感染の3要素に照らし合わせて考える
新型コロナウイルスによる感染が成立する仕組みは、次の3つの要素がそろった時である。逆に、この3要素のうち1つでも取り除くことができると感染症は起きない。
①感染力のある新型コロナウイルスが存在する(感染源がある)
②新型コロナウイルスが体内に入る経路がある(感染経路がある)
③体に抵抗力がない(新型コロナウイルスに対する抗体などの免疫機能が不十分でない)
この3つの要素がすべてそろわなければ感染は起きないため、1つ以上の要因をコントロールして取り除くことこそが感染対策の基本となる。
手洗いは、ウイルスを物理的に除去して要素①のウイルスの存在を取り除く。
顔を触らないようにするということは、要素②のウイルスを口や鼻へ運ばないということにつながる。
正しいマスクの着用は、ウイルスの感染経路遮断に効果を示す(要素②)。
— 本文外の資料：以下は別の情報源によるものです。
-- pv_equiv track=rewrite | github.com/ejfn/advent-of-code | 2017/24/day24.py | build_bridges
-- ===== SOURCE A (Python) =====
-- def build_bridges(components, port, used, current_strength, current_length):
--     """Generate all possible bridges from current state."""
--     yield (current_strength, current_length)
--
--     for i, (a, b) in enumerate(components):
--         if i in used:
--             continue
--
--         if a == port:
--             yield from build_bridges(
--                 components, b, used | {i},
--                 current_strength + a + b, current_length + 1
--             )
--         elif b == port:
--             yield from build_bridges(
--                 components, a, used | {i},
--                 current_strength + a + b, current_length + 1
--             )
-- ===== SOURCE B (Python) =====
-- def build_bridges(components, port, used, current_strength, current_length):
--     """Generate all possible bridges from current state (iterative, explicit stack)."""
--     stack = [(port, used, current_strength, current_length)]
--     while stack:
--         p, u, s, l = stack.pop()
--         yield (s, l)
--         children = []
--         for i, (a, b) in enumerate(components):
--             if i in u:
--                 continue
--             if a == p:
--                 children.append((b, u | {i}, s + a + b, l + 1))
--             elif b == p:
--                 children.append((a, u | {i}, s + a + b, l + 1))
--         stack.extend(reversed(children))
-- ===== Notes on version B (the rewrite author's own statement) =====
-- stated objective: alternative
-- what changed: The recursive generator is replaced by an iterative generator with an explicit LIFO stack of (port, used, strength, length) states; each popped state is yielded and its compatible extensions are pushed in reversed index order, reproducing A's pre-order left-to-right enumeration without recursion.
import Mathlib
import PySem

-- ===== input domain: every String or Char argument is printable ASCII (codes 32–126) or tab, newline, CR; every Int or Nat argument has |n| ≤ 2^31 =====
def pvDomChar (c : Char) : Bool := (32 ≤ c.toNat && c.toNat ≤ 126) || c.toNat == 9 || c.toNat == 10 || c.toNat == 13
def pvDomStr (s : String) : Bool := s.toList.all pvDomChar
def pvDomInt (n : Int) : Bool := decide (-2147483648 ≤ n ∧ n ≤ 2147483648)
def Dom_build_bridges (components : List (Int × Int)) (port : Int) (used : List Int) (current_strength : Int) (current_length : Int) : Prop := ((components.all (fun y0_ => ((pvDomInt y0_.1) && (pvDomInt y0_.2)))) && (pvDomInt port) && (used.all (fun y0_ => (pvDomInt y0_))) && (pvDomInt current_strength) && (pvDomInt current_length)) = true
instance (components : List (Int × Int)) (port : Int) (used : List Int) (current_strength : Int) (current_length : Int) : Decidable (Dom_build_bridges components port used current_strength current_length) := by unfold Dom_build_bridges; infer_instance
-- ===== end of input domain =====

-- B replaces A's recursive generator by an iterative one driven by an explicit LIFO stack
-- (children pushed in reversed index order), same values in the same pre-order; objective: alternative.
-- termination helpers for both ports (cited in their decreasing_by)

-- number of component indices not yet used
def unusedCount (components : List (Int × Int)) (used : List Int) : Nat :=
  ((List.range components.length).filter (fun k => !(PySem.Set.contains used (Int.ofNat k)))).length

-- adding an unused in-range index strictly decreases unusedCount
theorem unused_lt (components : List (Int × Int)) (used : List Int) (k : Nat)
    (h1 : k < components.length) (h2 : ¬ PySem.Set.contains used (Int.ofNat k) = true) :
    unusedCount components (PySem.Set.union used [Int.ofNat k]) < unusedCount components used := by
  unfold unusedCount
  have hadd : PySem.Set.union used [Int.ofNat k] = used ++ [Int.ofNat k] := by
    show (if used.contains (Int.ofNat k) then used else used ++ [Int.ofNat k]) = _
    simp [PySem.Set.contains] at h2
    simp [h2]
  rw [hadd]
  have hmono : ((List.range components.length).filter
      (fun j => !(PySem.Set.contains (used ++ [Int.ofNat k]) (Int.ofNat j)))).Sublist
      ((List.range components.length).filter (fun j => !(PySem.Set.contains used (Int.ofNat j)))) := by
    apply List.monotone_filter_right
    intro j hj
    simp [PySem.Set.contains, List.contains_eq_mem] at hj ⊢
    exact fun hm => hj.1 hm
  refine Nat.lt_of_le_of_ne (hmono.length_le) (fun heq => ?_)
  have hsub := hmono.eq_of_length heq
  have hk : k ∈ (List.range components.length).filter
      (fun j => !(PySem.Set.contains used (Int.ofNat j))) := by
    simp [List.mem_filter, h1, PySem.Set.contains, List.contains_eq_mem]
    simpa [PySem.Set.contains, List.contains_eq_mem] using h2
  rw [← hsub] at hk
  have : PySem.Set.contains (used ++ [Int.ofNat k]) (Int.ofNat k) = true := by
    simp [PySem.Set.contains, List.contains_eq_mem]
  simp [List.mem_filter, PySem.Set.contains, List.contains_eq_mem] at hk

-- ===== PORT A =====
def build_bridges (components : List (Int × Int)) (port : Int) (used : List Int) (current_strength : Int) (current_length : Int) : List (Int × Int) :=
  (PySem.List.enumerate components 0).attach.foldl
    (fun acc x =>
      if _h1 : PySem.Set.contains used x.1.1 then acc
      else if x.1.2.1 = port then
        acc ++ build_bridges components x.1.2.2 (PySem.Set.union used [x.1.1])
          (current_strength + x.1.2.1 + x.1.2.2) (current_length + 1)
      else if x.1.2.2 = port then
        acc ++ build_bridges components x.1.2.1 (PySem.Set.union used [x.1.1])
          (current_strength + x.1.2.1 + x.1.2.2) (current_length + 1)
      else acc)
    [(current_strength, current_length)]
termination_by unusedCount components used
decreasing_by
  all_goals
    obtain ⟨k, hk, hpk⟩ := (PySem.List.mem_enumerate_iff components 0 x.1).mp x.2
    have hx1 : x.1.1 = Int.ofNat k := by rw [hpk]; simp
    rw [hx1]; rw [hx1] at _h1
    exact unused_lt components used k hk _h1

-- ===== PORT B =====
-- one stack state: (port, used, strength, length)
-- the children collected while scanning components left-to-right
def altChildren (components : List (Int × Int)) (p : Int) (u : List Int) (s l : Int) :
    List (Int × List Int × Int × Int) :=
  (PySem.List.enumerate components 0).foldl
    (fun acc x =>
      if PySem.Set.contains u x.1 then acc
      else if x.2.1 = p then acc ++ [(x.2.2, PySem.Set.union u [x.1], s + x.2.1 + x.2.2, l + 1)]
      else if x.2.2 = p then acc ++ [(x.2.1, PySem.Set.union u [x.1], s + x.2.1 + x.2.2, l + 1)]
      else acc)
    []

-- measure of a whole stack: each state weighs (n+2)^unusedCount
def stackMeasure (components : List (Int × Int)) (stack : List (Int × List Int × Int × Int)) : Nat :=
  (stack.map (fun st => (components.length + 2) ^ unusedCount components st.2.1)).sum

-- what one scanned component contributes to the children list
def childGen (p : Int) (u : List Int) (s l : Int) (x : Int × Int × Int) :
    List (Int × List Int × Int × Int) :=
  if PySem.Set.contains u x.1 then []
  else if x.2.1 = p then [(x.2.2, PySem.Set.union u [x.1], s + x.2.1 + x.2.2, l + 1)]
  else if x.2.2 = p then [(x.2.1, PySem.Set.union u [x.1], s + x.2.1 + x.2.2, l + 1)]
  else []

theorem altChildren_eq (components : List (Int × Int)) (p : Int) (u : List Int) (s l : Int) :
    altChildren components p u s l =
      (PySem.List.enumerate components 0).flatMap (childGen p u s l) := by
  unfold altChildren
  have hbody : (fun (acc : List (Int × List Int × Int × Int)) (x : Int × Int × Int) =>
      if PySem.Set.contains u x.1 then acc
      else if x.2.1 = p then acc ++ [(x.2.2, PySem.Set.union u [x.1], s + x.2.1 + x.2.2, l + 1)]
      else if x.2.2 = p then acc ++ [(x.2.1, PySem.Set.union u [x.1], s + x.2.1 + x.2.2, l + 1)]
      else acc) = fun acc x => acc ++ childGen p u s l x := by
    funext acc x
    unfold childGen
    split_ifs <;> simp
  rw [hbody, PySem.List.foldl_append_eq_flatMap]
  simp

theorem mem_altChildren_unused (components : List (Int × Int)) (p : Int) (u : List Int)
    (s l : Int) (st : Int × List Int × Int × Int) (hst : st ∈ altChildren components p u s l) :
    unusedCount components st.2.1 < unusedCount components u := by
  rw [altChildren_eq] at hst
  obtain ⟨x, hx, hmem⟩ := List.mem_flatMap.mp hst
  obtain ⟨k, hk, hpk⟩ := (PySem.List.mem_enumerate_iff components 0 x).mp hx
  have hx1 : x.1 = Int.ofNat k := by rw [hpk]; simp
  unfold childGen at hmem
  split_ifs at hmem with h1 h2 h3 <;> simp at hmem
  · have : st.2.1 = PySem.Set.union u [x.1] := by rw [hmem]
    rw [this, hx1]
    exact unused_lt components u k hk
      (by rw [← hx1]; simpa [PySem.Set.contains, List.contains_eq_mem] using h1)
  · have : st.2.1 = PySem.Set.union u [x.1] := by rw [hmem]
    rw [this, hx1]
    exact unused_lt components u k hk
      (by rw [← hx1]; simpa [PySem.Set.contains, List.contains_eq_mem] using h1)

theorem altChildren_length_le (components : List (Int × Int)) (p : Int) (u : List Int)
    (s l : Int) : (altChildren components p u s l).length ≤ components.length := by
  rw [altChildren_eq, List.length_flatMap]
  calc ((PySem.List.enumerate components 0).map (fun x => (childGen p u s l x).length)).sum
      ≤ ((PySem.List.enumerate components 0).map (fun x => (childGen p u s l x).length)).length • 1 := by
        apply List.sum_le_card_nsmul
        intro n hn
        obtain ⟨x, _, hx⟩ := List.mem_map.mp hn
        rw [← hx]
        unfold childGen
        split_ifs <;> simp
    _ ≤ components.length := by
        simp [PySem.List.length_enumerate]

theorem altChildren_measure (components : List (Int × Int)) (p : Int) (u : List Int) (s l : Int) :
    stackMeasure components (altChildren components p u s l) <
      (components.length + 2) ^ unusedCount components u := by
  rcases h : altChildren components p u s l with _ | ⟨st0, tl⟩
  · unfold stackMeasure
    simp
  · have hne : st0 ∈ altChildren components p u s l := by rw [h]; exact List.mem_cons_self ..
    have hu1 : 1 ≤ unusedCount components u :=
      Nat.one_le_iff_ne_zero.mpr (fun h0 => by
        have := mem_altChildren_unused components p u s l st0 hne; omega)
    unfold stackMeasure
    rw [← h]
    calc ((altChildren components p u s l).map
          (fun st => (components.length + 2) ^ unusedCount components st.2.1)).sum
        ≤ ((altChildren components p u s l).map
          (fun st => (components.length + 2) ^ unusedCount components st.2.1)).length •
            ((components.length + 2) ^ (unusedCount components u - 1)) := by
          apply List.sum_le_card_nsmul
          intro n hn
          obtain ⟨st, hstmem, hst⟩ := List.mem_map.mp hn
          rw [← hst]
          apply Nat.pow_le_pow_right (by omega)
          have := mem_altChildren_unused components p u s l st hstmem
          omega
      _ ≤ components.length * ((components.length + 2) ^ (unusedCount components u - 1)) := by
          rw [List.length_map, smul_eq_mul]
          exact Nat.mul_le_mul_right _ (altChildren_length_le components p u s l)
      _ < (components.length + 2) * ((components.length + 2) ^ (unusedCount components u - 1)) := by
          exact (Nat.mul_lt_mul_right (Nat.pow_pos (by omega))).mpr (by omega)
      _ = (components.length + 2) ^ unusedCount components u := by
          rw [← Nat.pow_succ']
          congr 1
          omega

theorem altStack_dec (components : List (Int × Int)) (p : Int) (u : List Int) (s l : Int)
    (rest : List (Int × List Int × Int × Int)) :
    stackMeasure components (altChildren components p u s l ++ rest) <
      stackMeasure components ((p, u, s, l) :: rest) := by
  unfold stackMeasure at *
  simp only [List.map_append, List.sum_append, List.map_cons, List.sum_cons]
  have := altChildren_measure components p u s l
  unfold stackMeasure at this
  omega

-- the iterative driver: pop a state, emit it, push its children (top of stack = head)
def altLoop (components : List (Int × Int)) (stack : List (Int × List Int × Int × Int)) :
    List (Int × Int) :=
  match stack with
  | [] => []
  | (p, u, s, l) :: rest => (s, l) :: altLoop components (altChildren components p u s l ++ rest)
termination_by stackMeasure components stack
decreasing_by exact altStack_dec components p u s l rest

def build_bridges_alt (components : List (Int × Int)) (port : Int) (used : List Int) (current_strength : Int) (current_length : Int) : List (Int × Int) :=
  altLoop components [(port, used, current_strength, current_length)]

-- ===== PRECONDITION & SPEC =====
def Spec_build_bridges (components : List (Int × Int)) (port : Int) (used : List Int) (current_strength : Int) (current_length : Int) (out : List (Int × Int)) : Prop := out = build_bridges_alt components port used current_strength current_length
instance (components : List (Int × Int)) (port : Int) (used : List Int) (current_strength : Int) (current_length : Int) (out : List (Int × Int)) : Decidable (Spec_build_bridges components port used current_strength current_length out) := by unfold Spec_build_bridges; infer_instance

-- ===== CLAIM (what is proved, stated in full; the proofs are below) =====
def Claim_equal_build_bridges : Prop := ∀ (components : List (Int × Int)) (port : Int) (used : List Int) (current_strength : Int) (current_length : Int), Dom_build_bridges components port used current_strength current_length → Spec_build_bridges components port used current_strength current_length (build_bridges components port used current_strength current_length)

-- ===== LEMMAS AND PROOFS =====

theorem A_unfold (components : List (Int × Int)) (p : Int) (u : List Int) (s l : Int) :
    build_bridges components p u s l =
      (s, l) :: (altChildren components p u s l).flatMap
        (fun st => build_bridges components st.1 st.2.1 st.2.2.1 st.2.2.2) := by
  rw [build_bridges]
  simp only [dite_eq_ite]
  rw [List.foldl_attach (l := PySem.List.enumerate components 0)
    (f := fun (acc : List (Int × Int)) (x : Int × Int × Int) =>
      if PySem.Set.contains u x.1 then acc
      else if x.2.1 = p then
        acc ++ build_bridges components x.2.2 (PySem.Set.union u [x.1]) (s + x.2.1 + x.2.2) (l + 1)
      else if x.2.2 = p then
        acc ++ build_bridges components x.2.1 (PySem.Set.union u [x.1]) (s + x.2.1 + x.2.2) (l + 1)
      else acc)]
  have hbody : (fun (acc : List (Int × Int)) (x : Int × Int × Int) =>
      if PySem.Set.contains u x.1 then acc
      else if x.2.1 = p then
        acc ++ build_bridges components x.2.2 (PySem.Set.union u [x.1]) (s + x.2.1 + x.2.2) (l + 1)
      else if x.2.2 = p then
        acc ++ build_bridges components x.2.1 (PySem.Set.union u [x.1]) (s + x.2.1 + x.2.2) (l + 1)
      else acc) = fun acc x => acc ++ (childGen p u s l x).flatMap
        (fun st => build_bridges components st.1 st.2.1 st.2.2.1 st.2.2.2) := by
    funext acc x
    unfold childGen
    split_ifs <;> simp
  rw [hbody, PySem.List.foldl_append_eq_flatMap, altChildren_eq]
  simp [List.flatMap_assoc]

theorem altLoop_eq (components : List (Int × Int)) (stack : List (Int × List Int × Int × Int)) :
    altLoop components stack =
      stack.flatMap (fun st => build_bridges components st.1 st.2.1 st.2.2.1 st.2.2.2) := by
  induction stack using altLoop.induct (components := components) with
  | case1 => simp [altLoop]
  | case2 p u s l rest ih =>
    rw [altLoop, ih, List.flatMap_append]
    simp only [List.flatMap_cons]
    rw [A_unfold]
    simp

-- ===== VERDICT (by name: the statement is the Claim_ definition above) =====
theorem build_bridges_spec : Claim_equal_build_bridges := by
  intro components port used cs cl _
  unfold Spec_build_bridges build_bridges_alt
  rw [altLoop_eq]
  simp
また、自分が感染している時には、相手のために、ウイルスを存在させない(拡散させない)ようにすることができる(要素①)。ウイルスが侵入したとしても、呼吸器の保湿・保温によってウイルスが感染しにくい状況を作る(要素③)。
ワクチン接種は、ウイルスの抗体を体に作らせ、免疫応答によって感染を防ぐことで、要素③を取り除く。無症状の感染者は、要素③を自らの免疫力で取り除いていることになる。
このように、感染対策には、この3つの要素がそろわないようにすることを意識して行動することが基本となる。
1つだけの対策に頼ってしまうと、それが破綻したときに感染が起きる
これまでは、ソーシャルディスタンシングやマスクで要素①と要素②をなんとかコントロールしようとするしかできなかった状況の中で、ワクチンの開発によって積極的に要素③をコントロールすることができるようになった点が、目覚ましい前進であると言える。
そうとはいえ、ワクチン接種も感染成立の3要素のひとつを取り除く手段にすぎない。限られたカードの中で、1つだけの対策に頼ってしまうと、その1つがたまたま破綻したときに感染が起きてしまうのである。感染症流行期には、複数の対策を行う手を緩めるという選択肢はない。
感染者が訪れる医療現場では、要素①をコントロールしにくく、ウイルスが存在する可能性が高いため、感染リスクの高い環境となる。なるべく、エリア分け(要素①)や防じんマスクによる経路遮断(要素②)でコントロールを試みるが、医療関係者の感染者が依然として減らない現状がある。そのため、いち早く、要素③を取り除くように、医療従事者へのワクチン接種が最初に優先されるということが理解できる。
今後、集団免疫が確立すれば、要素③が常に取り除かれている状況となる。そうなれば、要素①と要素②を意識しない普段通りの生活をしながらでも、感染症が成立することはないと言える。